(Saved entries)
== Segment start ==

-- pv_equiv track=rewrite | github.com/kallesiukolaa/Snowflake_extract_db_objects | Snowflake_ddl_handler/__init__.py | __find_real_semicols
-- ===== SOURCE A (Python) =====
-- def __get_char_positions_from_string(char, string):
--     return [pos for pos, ch in enumerate(string) if ch == char]
--
-- def __commented_positions(string):
--     starts = __get_char_positions_from_string('/*', string)
--     ends = __get_char_positions_from_string('*/', string)
--     commented = []
--     for start, end in zip(starts, ends):
--         commented = commented + range(start, end + 1)
--     #Check if is in oneline comment
--     comment_chars = ["--", "//"]
--     for comment_char in comment_chars:
--         comments = __get_char_positions_from_string(comment_char, string)
--         for comment in comments:
--             while string[comment] != '\n' and comment < len(string):
--                 commented.append(comment)
--                 comment = comment + 1
--     return commented
--
-- def __is_between_chars(position, char_positions):
--     for i in range(len(char_positions) - 1):
--         if position < char_positions[i + 1] and position > char_positions[i] and i % 2 == 0:
--             return True
--     return False
--
-- def __remove_from_list(list, sublist):
--     for value in sublist:
--         try:
--             list.remove(value)
--         except ValueError:
--             1==1
--     return list
--
-- def __remove_chars_inside(chars_1, chars_2):
--     open_1 = False #Example if we have dfdsfssdfsdf'dfsffd.. its open for '
--     open_2 = False
--     all_values = sorted(chars_1 + chars_2)
--     for value in all_values:
--         if value in chars_1:
--             if not open_2 and not open_1:
--                 open_1 = True
--                 continue
--             if not open_2 and open_1:
--                 open_1 = False
--                 continue
--             if open_2:
--                 chars_1.remove(value)
--         if value in chars_2:
--             if not open_1 and not open_2:
--                 open_2 = True
--                 continue
--             if not open_1 and open_2:
--                 open_2 = False
--                 continue
--             if open_1:
--                 chars_2.remove(value)
--     return [chars_1, chars_2]
--
-- def __find_real_semicols(string):
--     is_quotes = __get_char_positions_from_string('\'', string)
--     is_dquotes = __get_char_positions_from_string('\"', string)
--     is_scolons = __get_char_positions_from_string(';', string)
--     commented = __commented_positions(string)
--     is_quotes = __remove_from_list(is_quotes, commented)
--     is_dquotes = __remove_from_list(is_dquotes, commented)
--     is_scolons = __remove_from_list(is_scolons, commented)
--     #We need to check which quotes and duoble quotes are part of some name etc.
--     [is_quotes, is_dquotes] = __remove_chars_inside(is_quotes, is_dquotes)
--     scols = []
--     for pos in is_scolons:
--         if not (__is_between_chars(pos, is_quotes) or __is_between_chars(pos, is_dquotes)):
--             scols.append(pos)
--     return scols
-- ===== SOURCE B (Python) =====
-- def __find_real_semicols(string):
--     # Single O(n) pass with a quote-mode state machine; semicolons seen while a
--     # quote is open are held in 'pending' and dropped only when the quote closes
--     # (an unmatched trailing quote leaves them real, as the pairing rule demands).
--     mode = None
--     result = []
--     pending = []
--     for pos, ch in enumerate(string):
--         if ch == ';':
--             if mode is None:
--                 result.append(pos)
--             else:
--                 pending.append(pos)
--         elif ch == "'" or ch == '"':
--             if mode is None:
--                 mode = ch
--                 pending = []
--             elif mode == ch:
--                 mode = None
--                 pending = []
--     if mode is not None:
--         result += pending
--     return result
-- ===== Notes on version B (the rewrite author's own statement) =====
-- stated objective: faster
-- what changed: Replaces A's multi-pass pipeline (per-character position lists, a quadratic remove/membership state machine over a sorted merge of quote positions, and a per-semicolon scan over all quote pairs) with a single linear left-to-right pass holding only the current quote mode, the emitted semicolons, and the semicolons pending inside the currently open quote.
import Mathlib
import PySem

== Segment end ==

> [Brief]:
The expected output is each line of the records above that includes the word "None".

> [Expected answer]:
--     mode = None
--             if mode is None:
--             if mode is None:
--                 mode = None
--     if mode is not None:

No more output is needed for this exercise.